:: What you should do ::
Working from the entries below, tally each line that holds "pairs". Give the tally and nothing else.

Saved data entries
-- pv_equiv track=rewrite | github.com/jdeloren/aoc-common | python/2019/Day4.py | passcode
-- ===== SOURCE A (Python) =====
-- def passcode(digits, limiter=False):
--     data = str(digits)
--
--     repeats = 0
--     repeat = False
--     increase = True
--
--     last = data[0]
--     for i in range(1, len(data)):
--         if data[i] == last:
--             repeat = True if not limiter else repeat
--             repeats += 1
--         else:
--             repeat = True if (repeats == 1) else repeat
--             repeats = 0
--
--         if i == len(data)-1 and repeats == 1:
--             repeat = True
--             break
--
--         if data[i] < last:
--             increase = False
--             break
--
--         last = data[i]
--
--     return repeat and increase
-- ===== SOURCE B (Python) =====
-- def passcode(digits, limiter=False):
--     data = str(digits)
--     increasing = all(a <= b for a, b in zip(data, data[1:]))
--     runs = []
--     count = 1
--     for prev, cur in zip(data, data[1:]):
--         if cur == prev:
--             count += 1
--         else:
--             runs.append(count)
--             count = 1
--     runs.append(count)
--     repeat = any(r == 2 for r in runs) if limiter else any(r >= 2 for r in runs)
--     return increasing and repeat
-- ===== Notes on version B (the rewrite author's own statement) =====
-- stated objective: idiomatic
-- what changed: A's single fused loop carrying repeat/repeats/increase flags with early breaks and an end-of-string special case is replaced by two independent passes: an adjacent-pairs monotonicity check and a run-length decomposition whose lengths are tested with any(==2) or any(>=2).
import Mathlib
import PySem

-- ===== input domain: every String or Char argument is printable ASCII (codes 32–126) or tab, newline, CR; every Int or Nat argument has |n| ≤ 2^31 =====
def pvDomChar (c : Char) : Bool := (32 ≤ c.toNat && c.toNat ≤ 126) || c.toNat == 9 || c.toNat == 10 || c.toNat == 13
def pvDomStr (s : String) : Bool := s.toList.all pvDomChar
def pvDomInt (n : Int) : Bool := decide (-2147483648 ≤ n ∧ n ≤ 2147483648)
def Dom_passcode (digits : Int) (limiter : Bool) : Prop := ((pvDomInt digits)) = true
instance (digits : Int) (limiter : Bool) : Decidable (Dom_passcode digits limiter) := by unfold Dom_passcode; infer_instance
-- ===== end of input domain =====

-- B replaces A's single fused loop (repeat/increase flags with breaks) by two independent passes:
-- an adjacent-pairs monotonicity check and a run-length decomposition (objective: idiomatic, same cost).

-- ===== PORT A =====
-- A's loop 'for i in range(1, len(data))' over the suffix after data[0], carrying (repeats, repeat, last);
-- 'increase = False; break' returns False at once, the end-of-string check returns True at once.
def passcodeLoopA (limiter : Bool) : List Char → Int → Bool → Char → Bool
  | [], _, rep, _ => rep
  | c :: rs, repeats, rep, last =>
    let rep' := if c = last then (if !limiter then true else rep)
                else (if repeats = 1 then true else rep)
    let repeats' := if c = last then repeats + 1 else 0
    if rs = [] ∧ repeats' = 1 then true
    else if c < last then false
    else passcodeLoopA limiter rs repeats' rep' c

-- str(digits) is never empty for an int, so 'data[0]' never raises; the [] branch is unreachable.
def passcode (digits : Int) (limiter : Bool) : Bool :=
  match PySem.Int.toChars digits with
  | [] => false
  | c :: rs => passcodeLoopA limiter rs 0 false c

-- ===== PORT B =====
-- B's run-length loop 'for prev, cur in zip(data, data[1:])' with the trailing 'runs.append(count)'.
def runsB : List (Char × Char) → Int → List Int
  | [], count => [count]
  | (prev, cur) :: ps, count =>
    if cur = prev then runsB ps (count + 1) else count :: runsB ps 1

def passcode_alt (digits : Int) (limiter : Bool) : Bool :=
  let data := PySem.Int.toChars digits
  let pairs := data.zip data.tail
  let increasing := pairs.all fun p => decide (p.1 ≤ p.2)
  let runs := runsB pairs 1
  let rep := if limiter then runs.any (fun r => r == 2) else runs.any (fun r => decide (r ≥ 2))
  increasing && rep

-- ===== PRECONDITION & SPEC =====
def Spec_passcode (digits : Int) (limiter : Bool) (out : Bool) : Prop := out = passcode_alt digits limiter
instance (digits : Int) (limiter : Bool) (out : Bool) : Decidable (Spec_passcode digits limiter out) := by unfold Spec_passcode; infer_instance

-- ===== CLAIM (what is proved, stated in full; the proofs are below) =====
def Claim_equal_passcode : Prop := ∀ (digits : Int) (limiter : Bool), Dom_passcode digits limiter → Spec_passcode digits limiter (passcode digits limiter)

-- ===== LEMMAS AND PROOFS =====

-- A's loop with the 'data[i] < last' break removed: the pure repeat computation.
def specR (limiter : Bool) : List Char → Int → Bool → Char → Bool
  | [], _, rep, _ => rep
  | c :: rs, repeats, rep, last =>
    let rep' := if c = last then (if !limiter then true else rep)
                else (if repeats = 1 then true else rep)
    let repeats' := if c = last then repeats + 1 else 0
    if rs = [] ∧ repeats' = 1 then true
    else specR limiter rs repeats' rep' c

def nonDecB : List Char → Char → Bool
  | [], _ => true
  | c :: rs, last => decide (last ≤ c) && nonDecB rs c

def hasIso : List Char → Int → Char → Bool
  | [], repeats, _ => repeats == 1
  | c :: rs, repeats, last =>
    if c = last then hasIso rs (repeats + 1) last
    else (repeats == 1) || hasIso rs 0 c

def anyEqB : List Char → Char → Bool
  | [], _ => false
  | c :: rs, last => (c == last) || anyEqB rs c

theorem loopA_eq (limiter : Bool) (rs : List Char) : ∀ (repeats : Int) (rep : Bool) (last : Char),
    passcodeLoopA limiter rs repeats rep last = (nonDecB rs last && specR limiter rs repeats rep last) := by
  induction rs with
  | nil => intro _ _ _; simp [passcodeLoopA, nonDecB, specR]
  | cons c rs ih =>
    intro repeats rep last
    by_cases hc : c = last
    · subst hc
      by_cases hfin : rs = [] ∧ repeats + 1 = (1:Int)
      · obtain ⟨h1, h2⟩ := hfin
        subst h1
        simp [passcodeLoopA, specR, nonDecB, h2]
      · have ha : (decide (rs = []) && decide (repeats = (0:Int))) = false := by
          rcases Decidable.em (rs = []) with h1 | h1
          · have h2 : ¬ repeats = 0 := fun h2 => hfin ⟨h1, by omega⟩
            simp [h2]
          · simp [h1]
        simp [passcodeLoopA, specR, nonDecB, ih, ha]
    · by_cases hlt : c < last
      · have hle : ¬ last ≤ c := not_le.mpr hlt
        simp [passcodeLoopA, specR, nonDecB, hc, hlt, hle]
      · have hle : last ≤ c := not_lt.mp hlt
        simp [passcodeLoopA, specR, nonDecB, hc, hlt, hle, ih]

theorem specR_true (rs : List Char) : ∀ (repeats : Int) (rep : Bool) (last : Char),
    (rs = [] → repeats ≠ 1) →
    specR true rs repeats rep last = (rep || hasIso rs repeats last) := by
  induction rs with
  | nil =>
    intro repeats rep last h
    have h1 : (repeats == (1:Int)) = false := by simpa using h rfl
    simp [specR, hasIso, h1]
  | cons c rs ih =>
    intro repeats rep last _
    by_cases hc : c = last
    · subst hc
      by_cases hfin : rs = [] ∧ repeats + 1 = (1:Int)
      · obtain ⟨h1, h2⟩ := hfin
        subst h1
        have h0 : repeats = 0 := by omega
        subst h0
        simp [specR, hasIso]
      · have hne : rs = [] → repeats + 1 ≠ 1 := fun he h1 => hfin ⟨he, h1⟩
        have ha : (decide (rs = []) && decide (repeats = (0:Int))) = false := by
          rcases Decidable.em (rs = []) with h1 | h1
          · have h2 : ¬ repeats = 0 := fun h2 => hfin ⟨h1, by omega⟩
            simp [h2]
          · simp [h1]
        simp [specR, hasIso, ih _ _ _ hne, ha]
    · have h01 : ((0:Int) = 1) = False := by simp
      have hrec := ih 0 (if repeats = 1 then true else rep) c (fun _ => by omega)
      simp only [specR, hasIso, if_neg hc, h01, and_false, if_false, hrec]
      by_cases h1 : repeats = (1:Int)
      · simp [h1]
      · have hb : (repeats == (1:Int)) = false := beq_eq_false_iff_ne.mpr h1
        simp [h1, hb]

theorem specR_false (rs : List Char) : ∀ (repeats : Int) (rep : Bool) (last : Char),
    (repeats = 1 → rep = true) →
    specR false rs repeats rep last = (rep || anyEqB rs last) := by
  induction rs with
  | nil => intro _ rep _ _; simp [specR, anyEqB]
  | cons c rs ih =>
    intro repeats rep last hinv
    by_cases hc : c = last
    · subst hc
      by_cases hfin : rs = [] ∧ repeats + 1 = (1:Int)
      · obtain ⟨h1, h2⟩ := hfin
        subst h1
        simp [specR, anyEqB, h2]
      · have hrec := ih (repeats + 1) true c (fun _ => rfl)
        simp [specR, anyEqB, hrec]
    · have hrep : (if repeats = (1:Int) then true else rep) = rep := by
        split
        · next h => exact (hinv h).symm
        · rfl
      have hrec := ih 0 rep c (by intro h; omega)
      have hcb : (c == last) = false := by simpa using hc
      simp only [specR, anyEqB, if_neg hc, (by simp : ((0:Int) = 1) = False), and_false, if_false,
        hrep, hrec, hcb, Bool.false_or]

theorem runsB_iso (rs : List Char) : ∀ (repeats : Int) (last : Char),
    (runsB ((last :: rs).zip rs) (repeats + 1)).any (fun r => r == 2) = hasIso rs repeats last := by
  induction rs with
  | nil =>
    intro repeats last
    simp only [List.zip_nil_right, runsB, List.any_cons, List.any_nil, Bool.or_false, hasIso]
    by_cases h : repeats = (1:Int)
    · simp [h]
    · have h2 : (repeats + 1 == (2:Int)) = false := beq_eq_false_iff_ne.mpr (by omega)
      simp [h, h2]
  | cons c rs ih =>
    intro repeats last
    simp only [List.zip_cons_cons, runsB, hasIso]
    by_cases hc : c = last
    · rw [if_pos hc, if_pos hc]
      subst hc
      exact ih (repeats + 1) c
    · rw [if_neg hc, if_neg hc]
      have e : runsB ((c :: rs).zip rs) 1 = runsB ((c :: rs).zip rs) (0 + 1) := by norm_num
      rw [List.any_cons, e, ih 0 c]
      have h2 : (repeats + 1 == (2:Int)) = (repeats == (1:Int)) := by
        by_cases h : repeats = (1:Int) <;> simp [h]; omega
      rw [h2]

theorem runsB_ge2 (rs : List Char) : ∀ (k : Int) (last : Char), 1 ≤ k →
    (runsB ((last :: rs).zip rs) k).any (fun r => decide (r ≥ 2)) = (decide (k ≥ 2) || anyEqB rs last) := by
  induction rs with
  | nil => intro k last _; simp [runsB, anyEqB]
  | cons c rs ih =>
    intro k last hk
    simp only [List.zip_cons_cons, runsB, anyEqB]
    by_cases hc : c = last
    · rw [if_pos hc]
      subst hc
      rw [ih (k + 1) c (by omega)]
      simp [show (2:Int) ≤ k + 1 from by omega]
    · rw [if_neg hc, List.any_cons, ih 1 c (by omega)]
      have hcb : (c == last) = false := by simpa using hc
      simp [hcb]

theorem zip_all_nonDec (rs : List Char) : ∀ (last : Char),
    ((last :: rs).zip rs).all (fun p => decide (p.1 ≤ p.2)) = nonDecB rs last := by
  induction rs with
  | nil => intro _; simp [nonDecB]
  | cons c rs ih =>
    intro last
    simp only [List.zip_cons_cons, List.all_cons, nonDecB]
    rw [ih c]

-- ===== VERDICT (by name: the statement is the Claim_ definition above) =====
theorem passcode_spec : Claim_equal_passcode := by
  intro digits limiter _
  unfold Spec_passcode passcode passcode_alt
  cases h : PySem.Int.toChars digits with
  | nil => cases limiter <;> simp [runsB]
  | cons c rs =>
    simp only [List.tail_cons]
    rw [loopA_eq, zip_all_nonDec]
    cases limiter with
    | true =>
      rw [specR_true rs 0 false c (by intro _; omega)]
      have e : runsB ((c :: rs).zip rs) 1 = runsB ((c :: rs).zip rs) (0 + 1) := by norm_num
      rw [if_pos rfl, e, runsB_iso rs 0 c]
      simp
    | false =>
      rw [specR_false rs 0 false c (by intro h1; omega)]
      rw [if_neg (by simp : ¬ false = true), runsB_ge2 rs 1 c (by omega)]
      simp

:: Exercise output ::
5